**Exercise details:**
Look through the data below for the line with "have hfoldl : ∀" and the line with "PySem.List.exists_perm_of_mem_permutations _ _", then output those two and all lines in between, exactly as written.

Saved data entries

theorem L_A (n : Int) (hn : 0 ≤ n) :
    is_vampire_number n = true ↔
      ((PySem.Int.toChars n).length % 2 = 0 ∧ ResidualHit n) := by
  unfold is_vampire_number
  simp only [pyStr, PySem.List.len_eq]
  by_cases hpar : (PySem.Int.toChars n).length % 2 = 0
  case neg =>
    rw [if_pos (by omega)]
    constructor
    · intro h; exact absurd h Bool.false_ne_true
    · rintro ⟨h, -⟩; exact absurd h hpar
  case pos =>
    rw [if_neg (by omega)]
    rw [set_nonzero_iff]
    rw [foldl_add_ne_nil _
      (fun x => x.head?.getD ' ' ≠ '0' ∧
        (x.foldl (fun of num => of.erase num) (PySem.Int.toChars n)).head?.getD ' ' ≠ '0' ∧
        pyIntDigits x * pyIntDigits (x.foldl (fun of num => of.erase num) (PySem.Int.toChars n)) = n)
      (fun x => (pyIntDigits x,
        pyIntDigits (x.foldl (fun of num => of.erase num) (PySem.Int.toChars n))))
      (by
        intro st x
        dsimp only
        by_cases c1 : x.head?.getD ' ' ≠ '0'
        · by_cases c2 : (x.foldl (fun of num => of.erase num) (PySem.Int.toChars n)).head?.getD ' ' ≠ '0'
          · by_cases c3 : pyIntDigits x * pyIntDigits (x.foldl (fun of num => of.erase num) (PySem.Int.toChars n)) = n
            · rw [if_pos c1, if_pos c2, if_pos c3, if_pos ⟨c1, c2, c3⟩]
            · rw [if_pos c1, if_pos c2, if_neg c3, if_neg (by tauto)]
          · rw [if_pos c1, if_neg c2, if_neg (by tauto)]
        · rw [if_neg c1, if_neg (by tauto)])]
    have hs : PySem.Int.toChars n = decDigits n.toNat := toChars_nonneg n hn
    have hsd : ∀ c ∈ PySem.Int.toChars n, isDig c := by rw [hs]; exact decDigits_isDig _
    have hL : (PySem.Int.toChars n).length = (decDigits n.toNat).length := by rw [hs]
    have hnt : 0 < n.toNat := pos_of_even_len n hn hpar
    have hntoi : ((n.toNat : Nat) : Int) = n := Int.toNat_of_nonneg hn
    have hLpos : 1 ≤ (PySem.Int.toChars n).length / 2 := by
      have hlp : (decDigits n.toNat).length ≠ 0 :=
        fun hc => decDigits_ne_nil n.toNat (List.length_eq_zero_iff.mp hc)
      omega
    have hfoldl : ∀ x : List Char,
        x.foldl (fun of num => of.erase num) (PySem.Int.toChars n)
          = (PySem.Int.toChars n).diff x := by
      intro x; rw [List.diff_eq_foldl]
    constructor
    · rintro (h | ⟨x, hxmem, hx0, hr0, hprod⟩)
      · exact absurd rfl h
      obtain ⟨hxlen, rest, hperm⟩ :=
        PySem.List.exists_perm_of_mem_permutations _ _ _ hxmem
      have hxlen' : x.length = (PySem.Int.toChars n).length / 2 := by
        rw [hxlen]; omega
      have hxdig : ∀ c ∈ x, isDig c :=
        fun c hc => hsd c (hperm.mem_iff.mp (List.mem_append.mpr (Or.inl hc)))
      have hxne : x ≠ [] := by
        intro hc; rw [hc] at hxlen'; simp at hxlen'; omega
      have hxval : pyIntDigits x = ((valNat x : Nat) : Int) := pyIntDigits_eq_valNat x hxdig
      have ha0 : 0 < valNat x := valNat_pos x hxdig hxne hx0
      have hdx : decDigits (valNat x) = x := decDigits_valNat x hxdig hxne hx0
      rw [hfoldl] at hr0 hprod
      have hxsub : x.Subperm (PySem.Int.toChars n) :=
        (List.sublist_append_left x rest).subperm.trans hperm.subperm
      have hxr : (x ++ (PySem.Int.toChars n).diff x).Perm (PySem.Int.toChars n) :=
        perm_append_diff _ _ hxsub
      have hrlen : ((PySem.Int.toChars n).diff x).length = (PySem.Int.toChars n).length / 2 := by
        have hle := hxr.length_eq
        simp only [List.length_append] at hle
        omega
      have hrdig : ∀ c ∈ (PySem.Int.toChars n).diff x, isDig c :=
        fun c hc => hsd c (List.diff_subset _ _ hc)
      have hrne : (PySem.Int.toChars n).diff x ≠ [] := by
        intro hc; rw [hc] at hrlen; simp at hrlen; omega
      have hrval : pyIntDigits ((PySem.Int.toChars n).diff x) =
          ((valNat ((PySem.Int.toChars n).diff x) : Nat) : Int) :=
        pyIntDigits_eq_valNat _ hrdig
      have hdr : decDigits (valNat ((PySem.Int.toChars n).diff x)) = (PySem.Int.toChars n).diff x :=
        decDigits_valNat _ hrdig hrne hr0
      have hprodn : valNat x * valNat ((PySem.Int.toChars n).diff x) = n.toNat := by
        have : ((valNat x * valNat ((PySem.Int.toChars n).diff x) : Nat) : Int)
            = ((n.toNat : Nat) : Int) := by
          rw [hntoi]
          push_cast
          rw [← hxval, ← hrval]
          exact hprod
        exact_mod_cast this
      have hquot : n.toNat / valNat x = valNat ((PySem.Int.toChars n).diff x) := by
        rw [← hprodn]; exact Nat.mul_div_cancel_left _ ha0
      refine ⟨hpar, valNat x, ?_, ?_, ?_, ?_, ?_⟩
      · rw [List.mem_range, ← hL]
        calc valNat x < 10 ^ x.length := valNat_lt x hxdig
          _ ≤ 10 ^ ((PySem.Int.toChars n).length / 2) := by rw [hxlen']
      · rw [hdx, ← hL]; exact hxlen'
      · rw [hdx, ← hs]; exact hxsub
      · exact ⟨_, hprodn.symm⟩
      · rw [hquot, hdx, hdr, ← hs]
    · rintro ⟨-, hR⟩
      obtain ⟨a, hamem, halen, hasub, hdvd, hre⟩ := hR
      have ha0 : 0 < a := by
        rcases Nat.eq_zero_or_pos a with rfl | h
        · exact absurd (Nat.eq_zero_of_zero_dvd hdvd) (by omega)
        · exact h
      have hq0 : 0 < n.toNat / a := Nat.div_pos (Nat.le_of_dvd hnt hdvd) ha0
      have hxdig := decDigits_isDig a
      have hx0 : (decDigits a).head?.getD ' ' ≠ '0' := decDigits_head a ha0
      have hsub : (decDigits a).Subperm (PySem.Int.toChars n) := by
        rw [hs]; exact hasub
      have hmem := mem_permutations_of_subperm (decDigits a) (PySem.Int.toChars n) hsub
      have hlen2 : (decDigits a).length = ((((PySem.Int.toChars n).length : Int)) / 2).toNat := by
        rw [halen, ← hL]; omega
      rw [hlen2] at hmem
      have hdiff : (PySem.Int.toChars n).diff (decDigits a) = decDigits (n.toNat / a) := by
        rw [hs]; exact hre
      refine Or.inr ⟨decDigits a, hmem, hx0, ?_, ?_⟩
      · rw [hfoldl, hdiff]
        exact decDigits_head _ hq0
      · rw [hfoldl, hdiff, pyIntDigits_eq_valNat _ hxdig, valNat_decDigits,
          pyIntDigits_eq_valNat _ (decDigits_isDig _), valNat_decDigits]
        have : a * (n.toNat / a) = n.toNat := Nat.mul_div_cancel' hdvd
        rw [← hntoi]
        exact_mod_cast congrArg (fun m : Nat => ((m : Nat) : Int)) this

**Response to the task:**
    have hfoldl : ∀ x : List Char,
        x.foldl (fun of num => of.erase num) (PySem.Int.toChars n)
          = (PySem.Int.toChars n).diff x := by
      intro x; rw [List.diff_eq_foldl]
    constructor
    · rintro (h | ⟨x, hxmem, hx0, hr0, hprod⟩)
      · exact absurd rfl h
      obtain ⟨hxlen, rest, hperm⟩ :=
        PySem.List.exists_perm_of_mem_permutations _ _ _ hxmem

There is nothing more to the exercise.